On Fri, Mar 04, 2022, Paolo Bonzini wrote:
> On 3/4/22 17:02, Sean Christopherson wrote:
> > On Fri, Mar 04, 2022, Paolo Bonzini wrote:
> > > On 3/3/22 22:32, Sean Christopherson wrote:
> > > I didn't remove the paragraph from the commit message, but I think it's
> > > unnecessary now.  The workqueue is flushed in kvm_mmu_zap_all_fast() and
> > > kvm_mmu_uninit_tdp_mmu(), unlike the buggy patch, so it doesn't need to take
> > > a reference to the VM.
> > > 
> > > I think I don't even need to check kvm->users_count in the defunct root
> > > case, as long as kvm_mmu_uninit_tdp_mmu() flushes and destroys the workqueue
> > > before it checks that the lists are empty.
> > 
> > Yes, that should work.  IIRC, the WARN_ONs will tell us/you quite quickly if
> > we're wrong :-)  mmu_notifier_unregister() will call the "slow" kvm_mmu_zap_all()
> > and thus ensure all non-root pages zapped, but "leaking" a worker will trigger
> > the WARN_ON that there are no roots on the list.
> 
> Good, for the record these are the commit messages I have:
> 
>     KVM: x86/mmu: Zap invalidated roots via asynchronous worker
>     Use the system worker threads to zap the roots invalidated
>     by the TDP MMU's "fast zap" mechanism, implemented by
>     kvm_tdp_mmu_invalidate_all_roots().
>     At this point, apart from allowing some parallelism in the zapping of
>     roots, the workqueue is a glorified linked list: work items are added and
>     flushed entirely within a single kvm->slots_lock critical section.  However,
>     the workqueue fixes a latent issue where kvm_mmu_zap_all_invalidated_roots()
>     assumes that it owns a reference to all invalid roots; therefore, no
>     one can set the invalid bit outside kvm_mmu_zap_all_fast().  Putting the
>     invalidated roots on a linked list... erm, on a workqueue ensures that
>     tdp_mmu_zap_root_work() only puts back those extra references that
>     kvm_mmu_zap_all_invalidated_roots() had gifted to it.
> 
> and
> 
>     KVM: x86/mmu: Zap defunct roots via asynchronous worker
>     Zap defunct roots, a.k.a. roots that have been invalidated after their
>     last reference was initially dropped, asynchronously via the existing work
>     queue instead of forcing the work upon the unfortunate task that happened
>     to drop the last reference.
>     If a vCPU task drops the last reference, the vCPU is effectively blocked
>     by the host for the entire duration of the zap.  If the root being zapped
>     happens be fully populated with 4kb leaf SPTEs, e.g. due to dirty logging
>     being active, the zap can take several hundred seconds.  Unsurprisingly,
>     most guests are unhappy if a vCPU disappears for hundreds of seconds.

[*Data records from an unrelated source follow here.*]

-- pv_equiv track=rewrite | github.com/tam-km-truong/workspace_quasibiclique | rumen_experimentations/001_original_script/quasi_clique_comb.py | get_submatrices
-- ===== SOURCE A (Python) =====
-- def get_submatrices(rows_data, cols_data, edges, rows_res, cols_res):
--     """
--     Computes submatrices M1 and M2 from the original matrix M.
--
--     Arguments:
--     ----------
--     rows_data: list of tuples (row, degree) of rows in the matrix.
--     cols_data: list of tuples (col, degree) of columns in the matrix.
--     edges: list of tuples (row, col) corresponding to the ones of the matrix.
--     rows_res: list of row indices or list of tuples (row, degree).
--     cols_res: list of column indices or list of tuples (col, degree).
--
--     Returns:
--     --------
--     (rows_M1, cols_M1, edges_M1), (rows_M2, cols_M2, edges_M2)
--     """
--
--     # Extract only indices if tuples are given
--     rows_res_set = {row if isinstance(row, int) else row[0] for row in rows_res}
--     cols_res_set = {col if isinstance(col, int) else col[0] for col in cols_res}
--
--     # Compute M1 (Excludes selected rows)
--     rows_M1 = [(row, deg) for row, deg in rows_data if row not in rows_res_set]
--     edges_M1 = [(r, c) for r, c in edges if r not in rows_res_set]
--     cols_M1 = [(col, sum(1 for r, c in edges_M1 if c == col)) for col, _ in cols_data]
--
--     # Compute M2 (Excludes selected columns)
--     cols_M2 = [(col, deg) for col, deg in cols_data if col not in cols_res_set]
--     edges_M2 = [(r, c) for r, c in edges if c not in cols_res_set]
--     rows_M2 = [(row, sum(1 for r, c in edges_M2 if r == row)) for row, _ in rows_data]
--
--     return (rows_M1, cols_M1, edges_M1), (rows_M2, cols_M2, edges_M2)
-- ===== SOURCE B (Python) =====
-- def get_submatrices(rows_data, cols_data, edges, rows_res, cols_res):
--     """One pass over edges: split into the two surviving edge lists while
--     counting degree per column / per row in dicts; then a lookup per col/row
--     instead of a scan of the edge list for each."""
--     rset = {row if isinstance(row, int) else row[0] for row in rows_res}
--     cset = {col if isinstance(col, int) else col[0] for col in cols_res}
--     edges_M1, edges_M2 = [], []
--     col_deg, row_deg = {}, {}
--     for r, c in edges:
--         if r not in rset:
--             edges_M1.append((r, c))
--             col_deg[c] = col_deg.get(c, 0) + 1
--         if c not in cset:
--             edges_M2.append((r, c))
--             row_deg[r] = row_deg.get(r, 0) + 1
--     rows_M1 = [(r, d) for r, d in rows_data if r not in rset]
--     cols_M1 = [(c, col_deg.get(c, 0)) for c, _ in cols_data]
--     cols_M2 = [(c, d) for c, d in cols_data if c not in cset]
--     rows_M2 = [(r, row_deg.get(r, 0)) for r, _ in rows_data]
--     return (rows_M1, cols_M1, edges_M1), (rows_M2, cols_M2, edges_M2)
-- ===== Notes on version B (the rewrite author's own statement) =====
-- stated objective: alternative
-- what changed: Replaces the per-column and per-row scans over the filtered edge lists by one pass over edges that builds degree dicts, then a single dict lookup per column/row; on the measured inputs this was not measurably faster, so no speed is claimed.
import Mathlib
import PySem

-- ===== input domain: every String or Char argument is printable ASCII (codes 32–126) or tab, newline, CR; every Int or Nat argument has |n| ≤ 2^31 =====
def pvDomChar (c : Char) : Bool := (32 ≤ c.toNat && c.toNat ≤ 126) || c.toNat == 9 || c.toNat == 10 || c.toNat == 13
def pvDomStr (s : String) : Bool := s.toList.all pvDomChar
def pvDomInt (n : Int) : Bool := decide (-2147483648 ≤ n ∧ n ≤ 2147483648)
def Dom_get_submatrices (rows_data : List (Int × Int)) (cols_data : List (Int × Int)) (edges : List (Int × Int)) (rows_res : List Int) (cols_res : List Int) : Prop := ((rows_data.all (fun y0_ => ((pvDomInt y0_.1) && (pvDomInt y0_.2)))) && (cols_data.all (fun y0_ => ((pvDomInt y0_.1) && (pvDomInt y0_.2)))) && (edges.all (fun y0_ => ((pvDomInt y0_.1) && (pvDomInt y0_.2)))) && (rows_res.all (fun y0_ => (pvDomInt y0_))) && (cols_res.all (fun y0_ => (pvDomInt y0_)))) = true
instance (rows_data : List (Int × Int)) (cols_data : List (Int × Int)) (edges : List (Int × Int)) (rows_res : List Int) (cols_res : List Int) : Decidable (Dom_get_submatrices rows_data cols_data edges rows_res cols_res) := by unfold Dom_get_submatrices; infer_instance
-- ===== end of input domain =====

-- ===== PORT A =====
-- B changes: one pass over edges builds per-column/per-row degree dicts, replacing A's per-column/per-row scans of the filtered edge lists (objective: alternative).
def get_submatrices (rows_data : List (Int × Int)) (cols_data : List (Int × Int)) (edges : List (Int × Int)) (rows_res : List Int) (cols_res : List Int) : ((List (Int × Int)) × (List (Int × Int)) × (List (Int × Int))) × ((List (Int × Int)) × (List (Int × Int)) × (List (Int × Int))) :=
  -- rows_res/cols_res are lists of ints here, so the isinstance branch always takes the int itself
  let rows_res_set : PySem.Set Int := PySem.Set.ofList rows_res
  let cols_res_set : PySem.Set Int := PySem.Set.ofList cols_res
  let rows_M1 := rows_data.filter (fun p => !(PySem.Set.contains rows_res_set p.1))
  let edges_M1 := edges.filter (fun p => !(PySem.Set.contains rows_res_set p.1))
  -- sum(1 for r, c in edges_M1 if c == col)
  let cols_M1 := cols_data.map (fun p => (p.1, edges_M1.foldl (fun acc q => if q.2 == p.1 then acc + 1 else acc) (0 : Int)))
  let cols_M2 := cols_data.filter (fun p => !(PySem.Set.contains cols_res_set p.1))
  let edges_M2 := edges.filter (fun p => !(PySem.Set.contains cols_res_set p.2))
  let rows_M2 := rows_data.map (fun p => (p.1, edges_M2.foldl (fun acc q => if q.1 == p.1 then acc + 1 else acc) (0 : Int)))
  ((rows_M1, cols_M1, edges_M1), (rows_M2, cols_M2, edges_M2))

-- ===== PORT B =====
-- state of Source B's single loop, split as ((edges_M1, col_deg), (edges_M2, row_deg));
-- the two if-blocks of the loop body touch disjoint halves of the state
def pvStepR (rset : PySem.Set Int) (st : List (Int × Int) × PySem.Dict Int Int) (e : Int × Int) :
    List (Int × Int) × PySem.Dict Int Int :=
  if !(PySem.Set.contains rset e.1)
    then (st.1 ++ [e], st.2.insert e.2 (st.2.getD e.2 0 + 1))
    else st

def pvStepC (cset : PySem.Set Int) (st : List (Int × Int) × PySem.Dict Int Int) (e : Int × Int) :
    List (Int × Int) × PySem.Dict Int Int :=
  if !(PySem.Set.contains cset e.2)
    then (st.1 ++ [e], st.2.insert e.1 (st.2.getD e.1 0 + 1))
    else st

def get_submatrices_alt (rows_data : List (Int × Int)) (cols_data : List (Int × Int)) (edges : List (Int × Int)) (rows_res : List Int) (cols_res : List Int) : ((List (Int × Int)) × (List (Int × Int)) × (List (Int × Int))) × ((List (Int × Int)) × (List (Int × Int)) × (List (Int × Int))) :=
  let rset : PySem.Set Int := PySem.Set.ofList rows_res
  let cset : PySem.Set Int := PySem.Set.ofList cols_res
  let st := edges.foldl (fun st e => (pvStepR rset st.1 e, pvStepC cset st.2 e))
    (([], PySem.Dict.empty), ([], PySem.Dict.empty))
  let rows_M1 := rows_data.filter (fun p => !(PySem.Set.contains rset p.1))
  let cols_M1 := cols_data.map (fun p => (p.1, st.1.2.getD p.1 0))
  let cols_M2 := cols_data.filter (fun p => !(PySem.Set.contains cset p.1))
  let rows_M2 := rows_data.map (fun p => (p.1, st.2.2.getD p.1 0))
  ((rows_M1, cols_M1, st.1.1), (rows_M2, cols_M2, st.2.1))

-- ===== PRECONDITION & SPEC =====
def Spec_get_submatrices (rows_data : List (Int × Int)) (cols_data : List (Int × Int)) (edges : List (Int × Int)) (rows_res : List Int) (cols_res : List Int) (out : ((List (Int × Int)) × (List (Int × Int)) × (List (Int × Int))) × ((List (Int × Int)) × (List (Int × Int)) × (List (Int × Int)))) : Prop := out = get_submatrices_alt rows_data cols_data edges rows_res cols_res
instance (rows_data : List (Int × Int)) (cols_data : List (Int × Int)) (edges : List (Int × Int)) (rows_res : List Int) (cols_res : List Int) (out : ((List (Int × Int)) × (List (Int × Int)) × (List (Int × Int))) × ((List (Int × Int)) × (List (Int × Int)) × (List (Int × Int)))) : Decidable (Spec_get_submatrices rows_data cols_data edges rows_res cols_res out) := by unfold Spec_get_submatrices; infer_instance

-- ===== CLAIM (what is proved, stated in full; the proofs are below) =====
def Claim_equal_get_submatrices : Prop := ∀ (rows_data : List (Int × Int)) (cols_data : List (Int × Int)) (edges : List (Int × Int)) (rows_res : List Int) (cols_res : List Int), Dom_get_submatrices rows_data cols_data edges rows_res cols_res → Spec_get_submatrices rows_data cols_data edges rows_res cols_res (get_submatrices rows_data cols_data edges rows_res cols_res)

-- ===== LEMMAS AND PROOFS =====

theorem foldl_prod_split {α β γ : Type} (f : α → γ → α) (g : β → γ → β)
    (l : List γ) (a : α) (b : β) :
    l.foldl (fun st e => (f st.1 e, g st.2 e)) (a, b) = (l.foldl f a, l.foldl g b) := by
  induction l generalizing a b with
  | nil => rfl
  | cons x xs ih => simp [ih]

theorem pvStepR_foldl (rset : PySem.Set Int) (edges : List (Int × Int))
    (acc : List (Int × Int)) (d : PySem.Dict Int Int) :
    edges.foldl (pvStepR rset) (acc, d) =
      (acc ++ edges.filter (fun p => !(PySem.Set.contains rset p.1)),
       ((edges.filter (fun p => !(PySem.Set.contains rset p.1))).map (·.2)).foldl
         (fun d x => d.insert x (d.getD x 0 + 1)) d) := by
  induction edges generalizing acc d with
  | nil => simp
  | cons e es ih =>
    simp only [List.foldl_cons, pvStepR, List.filter_cons]
    by_cases h : e.1 ∈ rset <;> simp [h, ih]

theorem pvStepC_foldl (cset : PySem.Set Int) (edges : List (Int × Int))
    (acc : List (Int × Int)) (d : PySem.Dict Int Int) :
    edges.foldl (pvStepC cset) (acc, d) =
      (acc ++ edges.filter (fun p => !(PySem.Set.contains cset p.2)),
       ((edges.filter (fun p => !(PySem.Set.contains cset p.2))).map (·.1)).foldl
         (fun d x => d.insert x (d.getD x 0 + 1)) d) := by
  induction edges generalizing acc d with
  | nil => simp
  | cons e es ih =>
    simp only [List.foldl_cons, pvStepC, List.filter_cons]
    by_cases h : e.2 ∈ cset <;> simp [h, ih]

theorem count_map_countP (f : Int × Int → Int) (l : List (Int × Int)) (v : Int) :
    (l.map f).count v = l.countP (fun q => f q == v) := by
  simp [List.count, List.countP_map, Function.comp_def]

-- ===== VERDICT (by name: the statement is the Claim_ definition above) =====
theorem get_submatrices_spec : Claim_equal_get_submatrices := by
  intro rows_data cols_data edges rows_res cols_res _
  unfold Spec_get_submatrices get_submatrices get_submatrices_alt
  simp only [foldl_prod_split, pvStepR_foldl, pvStepC_foldl, List.nil_append]
  refine congrArg₂ _ (congrArg₂ _ rfl (congrArg₂ _ ?_ rfl)) (congrArg₂ _ ?_ rfl) <;>
    refine List.map_congr_left (fun p _ => ?_) <;>
    rw [PySem.List.foldl_if_add_one, PySem.Dict.getD_foldl_insert_add_one, count_map_countP] <;>
    simp [PySem.Dict.getD, PySem.Dict.get?, PySem.Dict.empty]
lemma foldA_inv (qs : List (List Int)) (hpre : Pre_mostPoints qs) :
    ∀ (k : Nat), k ≤ qs.length - 1 → ∀ (dp : List Int), dp.length = qs.length →
    (∀ j : Nat, dp.getD j 0 = if k ≤ j then pullG qs j else 0) →
    ∀ j : Nat,
      ((PySem.List.pyRange ((k : Int) - 1) (-1) (-1)).foldl (stepA qs (qs.length : Int)) dp).getD j 0
        = if 0 ≤ j then pullG qs j else 0 := by
  intro k
  induction k with
  | zero =>
    intro _ dp hlen hdp j
    rw [show ((0 : Nat) : Int) - 1 = -1 by ring, PySem.List.pyRange_neg_one_eq_nil (by omega)]
    simp only [List.foldl_nil]
    rw [hdp j, if_pos (Nat.zero_le j)]
  | succ k ih =>
    intro hk dp hlen hdp j
    have hn : 1 ≤ qs.length := by cases qs <;> simp_all [Pre_mostPoints]
    rw [show ((k + 1 : Nat) : Int) - 1 = (k : Int) by push_cast; ring,
        PySem.List.pyRange_neg_one_cons (by omega : (-1 : Int) < (k : Int)), List.foldl_cons]
    obtain ⟨hl2, hd2⟩ := stepA_inv qs hpre k (by omega) dp hlen hdp
    exact ih (by omega) _ hl2 hd2 j

-- ---------- B side ----------

-- the push-loop invariant value: best over table slots j ≥ k of dp[j] plus the
-- best continuation from slot j
def Mv (qs : List (List Int)) (k : Nat) (dp : List Int) : Int :=
  (insert qs.length (Finset.Icc k qs.length)).sup' (Finset.insert_nonempty _ _)
    (fun j => dp.getD j 0 + pullG qs j)

-- membership in Mv's index set
lemma mem_MvSet (qs : List (List Int)) (k j : Nat) (h1 : k ≤ j) (h2 : j ≤ qs.length) :
    j ∈ insert qs.length (Finset.Icc k qs.length) :=
  Finset.mem_insert_of_mem (Finset.mem_Icc.2 ⟨h1, h2⟩)

lemma mem_MvSet_iff (qs : List (List Int)) (k j : Nat) (hk : k ≤ qs.length) :
    j ∈ insert qs.length (Finset.Icc k qs.length) ↔ k ≤ j ∧ j ≤ qs.length := by
  rw [Finset.mem_insert, Finset.mem_Icc]
  constructor
  · rintro (rfl | h) <;> omega
  · intro h; right; exact h

lemma Mv_init (qs : List (List Int)) :
    Mv qs 0 (List.replicate (qs.length + 1) 0) = max (pullG qs 0) 0 := by
  apply le_antisymm
  · apply Finset.sup'_le
    intro j hj
    rw [mem_MvSet_iff qs 0 j (Nat.zero_le _)] at hj
    rw [getD_replicate_zero, zero_add]
    by_cases hjn : j < qs.length
    · exact le_trans (pullG_anti qs (Nat.zero_le j) hjn) (le_max_left _ _)
    · rw [pullG_of_le qs j (by omega)]
      exact le_max_right _ _
  · apply max_le
    · have := Finset.le_sup' (f := fun j => (List.replicate (qs.length + 1) (0 : Int)).getD j 0 + pullG qs j)
        (mem_MvSet qs 0 0 le_rfl (Nat.zero_le _))
      rw [getD_replicate_zero, zero_add] at this
      exact this
    · have := Finset.le_sup' (f := fun j => (List.replicate (qs.length + 1) (0 : Int)).getD j 0 + pullG qs j)
        (mem_MvSet qs 0 qs.length (Nat.zero_le _) le_rfl)
      rw [getD_replicate_zero, zero_add, pullG_of_le qs qs.length le_rfl] at this
      exact this

lemma Mv_penult (qs : List (List Int)) (hn : 1 ≤ qs.length) (dp : List Int) :
    Mv qs (qs.length - 1) dp =
      max (dp.getD (qs.length - 1) 0 + pullG qs (qs.length - 1)) (dp.getD qs.length 0) := by
  apply le_antisymm
  · apply Finset.sup'_le
    intro j hj
    rw [mem_MvSet_iff qs (qs.length - 1) j (by omega)] at hj
    by_cases hje : j = qs.length
    · subst hje
      rw [pullG_of_le qs qs.length le_rfl, add_zero]
      exact le_max_right _ _
    · have : j = qs.length - 1 := by omega
      subst this
      exact le_max_left _ _
  · apply max_le
    · exact Finset.le_sup' (f := fun j => dp.getD j 0 + pullG qs j)
        (mem_MvSet qs (qs.length - 1) (qs.length - 1) le_rfl (by omega))
    · have := Finset.le_sup' (f := fun j => dp.getD j 0 + pullG qs j)
        (mem_MvSet qs (qs.length - 1) qs.length (by omega) le_rfl)
      rw [pullG_of_le qs qs.length le_rfl, add_zero] at this
      exact this

lemma stepB_inv (qs : List (List Int)) (i : Nat) (hi : i + 1 < qs.length) (p b : Int)
    (hq : qs.getD i [] = [p, b]) (hb : 0 ≤ b)
    (dp : List Int) (hlen : dp.length = qs.length + 1) :
    (stepB qs (qs.length : Int) dp (i : Int)).length = qs.length + 1 ∧
    Mv qs (i + 1) (stepB qs (qs.length : Int) dp (i : Int)) = Mv qs i dp := by
  have hg0 : PySem.List.pyGetD [p, b] 0 0 = p := by
    simp [PySem.List.pyGetD, PySem.List.pyGet?, PySem.List.pyIdx?]
  have hg1 : PySem.List.pyGetD [p, b] 1 0 = b := by
    simp [PySem.List.pyGetD, PySem.List.pyGet?, PySem.List.pyIdx?]
  -- the clamped jump target as a Nat
  set jN : Nat := (min ((i : Int) + b + 1) (qs.length : Int)).toNat with hjN
  have hj1 : i + 1 ≤ jN := by omega
  have hj2 : jN ≤ qs.length := by omega
  have hjcast : min ((i : Int) + b + 1) (qs.length : Int) = ((jN : Nat) : Int) := by omega
  -- dp after the first assignment
  set dp1 : List Int := dp.set (i + 1) (max (dp.getD (i + 1) 0) (dp.getD i 0)) with hdp1
  have hlen1 : dp1.length = qs.length + 1 := by simp [hdp1, hlen]
  have hstep : stepB qs (qs.length : Int) dp ((i : Int)) =
      dp1.set jN (max (dp1.getD jN 0) (dp1.getD i 0 + p)) := by
    have e1 : ((i : Int) + 1) = ((i + 1 : Nat) : Int) := by push_cast; ring
    simp only [stepB, PySem.List.pyGetD_natCast, hq, hg0, hg1, e1]
    rw [hjcast]
    simp only [PySem.List.pySetD_natCast, PySem.List.pyGetD_natCast]
    rw [← hdp1]
  -- values of dp1 / result by index
  have hdp1get : ∀ j : Nat, dp1.getD j 0 =
      if j = i + 1 then max (dp.getD (i + 1) 0) (dp.getD i 0) else dp.getD j 0 := by
    intro j
    have h2 : i + 1 < dp.length := by omega
    rw [hdp1, getD_set_eq]
    simp [h2]
  have hdp1i : dp1.getD i 0 = dp.getD i 0 := by rw [hdp1get, if_neg (by omega)]
  set dp2 : List Int := dp1.set jN (max (dp1.getD jN 0) (dp1.getD i 0 + p)) with hdp2
  have hdp2get : ∀ j : Nat, dp2.getD j 0 =
      if j = jN then max (dp1.getD jN 0) (dp.getD i 0 + p) else dp1.getD j 0 := by
    intro j
    have h2 : jN < dp1.length := by omega
    rw [hdp2, getD_set_eq, hdp1i]
    simp [h2]
  -- the pull recurrence at i
  have hpull : pullG qs i = max (p + pullG qs jN) (pullG qs (i + 1)) := by
    rw [pullG_eq qs i hi p b hq hb, hjcast]
    norm_num
  rw [hstep]
  refine ⟨by simp [hdp2, hlen1], ?_⟩
  apply le_antisymm
  · -- every new term is bounded by the old sup
    apply Finset.sup'_le
    intro j hj
    rw [mem_MvSet_iff qs (i + 1) j (by omega)] at hj
    have hji : i ≤ j := by omega
    have hold : ∀ l : Nat, i ≤ l → l ≤ qs.length →
        dp.getD l 0 + pullG qs l ≤ Mv qs i dp := fun l h1 h2 =>
      Finset.le_sup' (f := fun j => dp.getD j 0 + pullG qs j) (mem_MvSet qs i l h1 h2)
    have hDi : dp.getD i 0 + pullG qs i ≤ Mv qs i dp := hold i le_rfl (by omega)
    have hDj : dp.getD j 0 + pullG qs j ≤ Mv qs i dp := hold j hji hj.2
    have hDi1 : dp.getD i 0 + pullG qs (i + 1) ≤ Mv qs i dp := by
      have := pullG_succ_le qs i hi
      omega
    have hDip : dp.getD i 0 + p + pullG qs jN ≤ Mv qs i dp := by
      have : p + pullG qs jN ≤ pullG qs i := by rw [hpull]; exact le_max_left _ _
      omega
    rw [hdp2get]
    by_cases hjj : j = jN
    · subst hjj
      rw [if_pos rfl, hdp1get]
      by_cases hjj1 : jN = i + 1
      · rw [if_pos hjj1]
        have hD1 : dp.getD (i + 1) 0 + pullG qs jN ≤ Mv qs i dp := by
          rw [hjj1]
          exact hold (i + 1) (by omega) (by omega)
        have hD2 : dp.getD i 0 + pullG qs jN ≤ Mv qs i dp := by
          rw [hjj1]
          exact hDi1
        omega
      · rw [if_neg hjj1]
        have hDjN : dp.getD jN 0 + pullG qs jN ≤ Mv qs i dp :=
          hold jN (by omega) hj2
        omega
    · rw [if_neg hjj, hdp1get]
      by_cases hjj1 : j = i + 1
      · rw [if_pos hjj1]
        subst hjj1
        omega
      · rw [if_neg hjj1]
        exact hDj
  · -- every old term is bounded by the new sup
    apply Finset.sup'_le
    intro j hj
    rw [mem_MvSet_iff qs i j (by omega)] at hj
    have hnew : ∀ l : Nat, i + 1 ≤ l → l ≤ qs.length →
        dp2.getD l 0 + pullG qs l ≤ Mv qs (i + 1) dp2 := fun l h1 h2 =>
      Finset.le_sup' (f := fun j => dp2.getD j 0 + pullG qs j) (mem_MvSet qs (i + 1) l h1 h2)
    -- dp2 dominates dp pointwise
    have hstep1 : ∀ l : Nat, dp.getD l 0 ≤ dp1.getD l 0 := by
      intro l
      rw [hdp1get]
      by_cases h : l = i + 1
      · subst h
        rw [if_pos rfl]
        exact le_max_left _ _
      · rw [if_neg h]
    have hstep2 : ∀ l : Nat, dp1.getD l 0 ≤ dp2.getD l 0 := by
      intro l
      rw [hdp2get]
      by_cases h : l = jN
      · subst h
        rw [if_pos rfl]
        exact le_max_left _ _
      · rw [if_neg h]
    have hdom : ∀ l : Nat, dp.getD l 0 ≤ dp2.getD l 0 := fun l =>
      le_trans (hstep1 l) (hstep2 l)
    by_cases hji : j = i
    · subst hji
      rw [hpull]
      have hA : dp.getD j 0 + (p + pullG qs jN) ≤ Mv qs (j + 1) dp2 := by
        have h1 : dp.getD j 0 + p ≤ dp2.getD jN 0 := by
          rw [hdp2get, if_pos rfl]
          exact le_max_right _ _
        have h2 := hnew jN hj1 hj2
        omega
      have hB : dp.getD j 0 + pullG qs (j + 1) ≤ Mv qs (j + 1) dp2 := by
        have h1 : dp.getD j 0 ≤ dp2.getD (j + 1) 0 := by
          have h0 : dp.getD j 0 ≤ dp1.getD (j + 1) 0 := by
            rw [hdp1get, if_pos rfl]
            exact le_max_right _ _
          exact le_trans h0 (hstep2 (j + 1))
        have h2 := hnew (j + 1) le_rfl (by omega)
        omega
      omega
    · have hj1' : i + 1 ≤ j := by omega
      have := hdom j
      have := hnew j hj1' hj.2
      omega

lemma foldB_inv (qs : List (List Int)) (hpre : Pre_mostPoints qs) (hn : 1 ≤ qs.length) :
    ∀ (m k : Nat), k + m = qs.length - 1 → ∀ (dp : List Int), dp.length = qs.length + 1 →
      Mv qs (qs.length - 1)
          ((PySem.List.pyRange (k : Int) ((qs.length : Int) - 1) 1).foldl
            (stepB qs (qs.length : Int)) dp)
        = Mv qs k dp := by
  intro m
  induction m with
  | zero =>
    intro k hk dp hlen
    have hke : k = qs.length - 1 := by omega
    subst hke
    rw [show ((qs.length : Int) - 1) = ((qs.length - 1 : Nat) : Int) by omega,
        PySem.List.pyRange_one_eq_nil (le_rfl)]
    simp only [List.foldl_nil]
  | succ m ih =>
    intro k hk dp hlen
    have hklt : k + 1 < qs.length := by omega
    obtain ⟨p, b, hq, hb⟩ := rows_of_pre qs hpre k hklt
    rw [PySem.List.pyRange_one_cons (by omega : (k : Int) < (qs.length : Int) - 1), List.foldl_cons]
    obtain ⟨hlen2, hMv2⟩ := stepB_inv qs k hklt p b hq hb dp hlen
    have e1 : ((k : Int) + 1) = ((k + 1 : Nat) : Int) := by push_cast; ring
    rw [e1]
    rw [ih (k + 1) (by omega) _ hlen2]
    exact hMv2

-- ===== VERDICT (by name: the statement is the Claim_ definition above) =====
theorem mostPoints_spec : Claim_equal_mostPoints := by
  intro qs _ hpre
  unfold Spec_mostPoints
  have hne := hpre.1
  have hn : 1 ≤ qs.length := by cases qs <;> simp_all
  have hlast := last_of_pre qs hpre
  have hlastlen : 1 ≤ (qs.getD (qs.length - 1) []).length := by rw [← hlast]; exact hpre.2.1
  have hlastpt : 0 ≤ (qs.getD (qs.length - 1) []).getD 0 0 := by rw [← hlast]; exact hpre.2.2.1
  have hpullLast : pullG qs (qs.length - 1) = (qs.getD (qs.length - 1) []).getD 0 0 :=
    pullG_base qs (qs.length - 1) (by omega)
  have hlastval : PySem.List.pyGetD (PySem.List.pyGetD qs (-1) []) 0 0 = pullG qs (qs.length - 1) := by
    rw [PySem.List.pyGetD_neg_one qs [] hne, PySem.List.pyGetD_zero, hpullLast]
    have : qs.getLast hne = qs.getD (qs.length - 1) [] := by
      rw [List.getLast_eq_getElem, List.getD_eq_getElem?_getD,
          List.getElem?_eq_getElem (by omega), Option.getD_some]
    rw [this]
  have hA : mostPoints qs = pullG qs 0 := by
    simp only [mostPoints]
    rw [hlastval, pySetD_neg_one _ (by simp; omega) _]
    simp only [List.length_replicate]
    have hinit : ∀ j : Nat,
        ((List.replicate qs.length (0 : Int)).set (qs.length - 1) (pullG qs (qs.length - 1))).getD j 0
          = if qs.length - 1 ≤ j then pullG qs j else 0 := by
      intro j
      rw [getD_set_eq]
      by_cases hj : j = qs.length - 1
      · rw [if_pos ⟨hj, by simp; omega⟩, hj, if_pos le_rfl]
      · rw [if_neg (by simp; omega), getD_replicate_zero]
        by_cases hj2 : qs.length - 1 ≤ j
        · rw [if_pos hj2, pullG_of_le qs j (by omega)]
        · rw [if_neg hj2]
    have hfold := foldA_inv qs hpre (qs.length - 1) le_rfl _ (by simp) hinit 0
    rw [show ((qs.length : Int) - 2) = (((qs.length - 1 : Nat) : Int) - 1) by omega] at *
    rw [PySem.List.pyGetD_zero]
    exact hfold.trans (by rw [if_pos (Nat.zero_le 0)])
  have hB : mostPoints_alt qs = max (pullG qs 0) 0 := by
    simp only [mostPoints_alt]
    have hfold := foldB_inv qs hpre hn (qs.length - 1) 0 (by omega)
      (List.replicate (qs.length + 1) 0) (by simp)
    rw [show ((0 : Nat) : Int) = (0 : Int) by norm_num] at hfold
    rw [Mv_penult qs hn _] at hfold
    rw [Mv_init qs] at hfold
    have hcast1 : ((qs.length : Int) - 1) = ((qs.length - 1 : Nat) : Int) := by omega
    rw [hcast1] at hfold ⊢
    rw [PySem.List.pyGetD_natCast, PySem.List.pyGetD_natCast, PySem.List.pyGetD_zero,
        PySem.List.pyGetD_natCast]
    rw [← hpullLast]
    exact hfold
  have hge : 0 ≤ pullG qs 0 := by
    have h1 : pullG qs (qs.length - 1) ≤ pullG qs 0 := pullG_anti qs (Nat.zero_le _) (by omega)
    rw [hpullLast] at h1
    omega
  rw [hA, hB, max_eq_left hge]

>     E.g. running a synthetic selftest that triggers a vCPU root zap with
>     ~64tb of guest memory and 4kb SPTEs blocks the vCPU for 900+ seconds.
>     Offloading the zap to a worker drops the block time to <100ms.
>     There is an important nuance to this change.  If the same work item
>     was queued twice before the work function has run, it would only
>     execute once and one reference would be leaked.  Therefore, now that
>     queueing items is not anymore protected by write_lock(&kvm->mmu_lock),
>     kvm_tdp_mmu_invalidate_all_roots() has to check root->role.invalid and
>     skip already invalid roots.  On the other hand, kvm_mmu_zap_all_fast()
>     must return only after those skipped roots have been zapped as well.
>     These two requirements can be satisfied only if _all_ places that
>     change invalid to true now schedule the worker before releasing the
>     mmu_lock.  There are just two, kvm_tdp_mmu_put_root() and
>     kvm_tdp_mmu_invalidate_all_roots().

Very nice!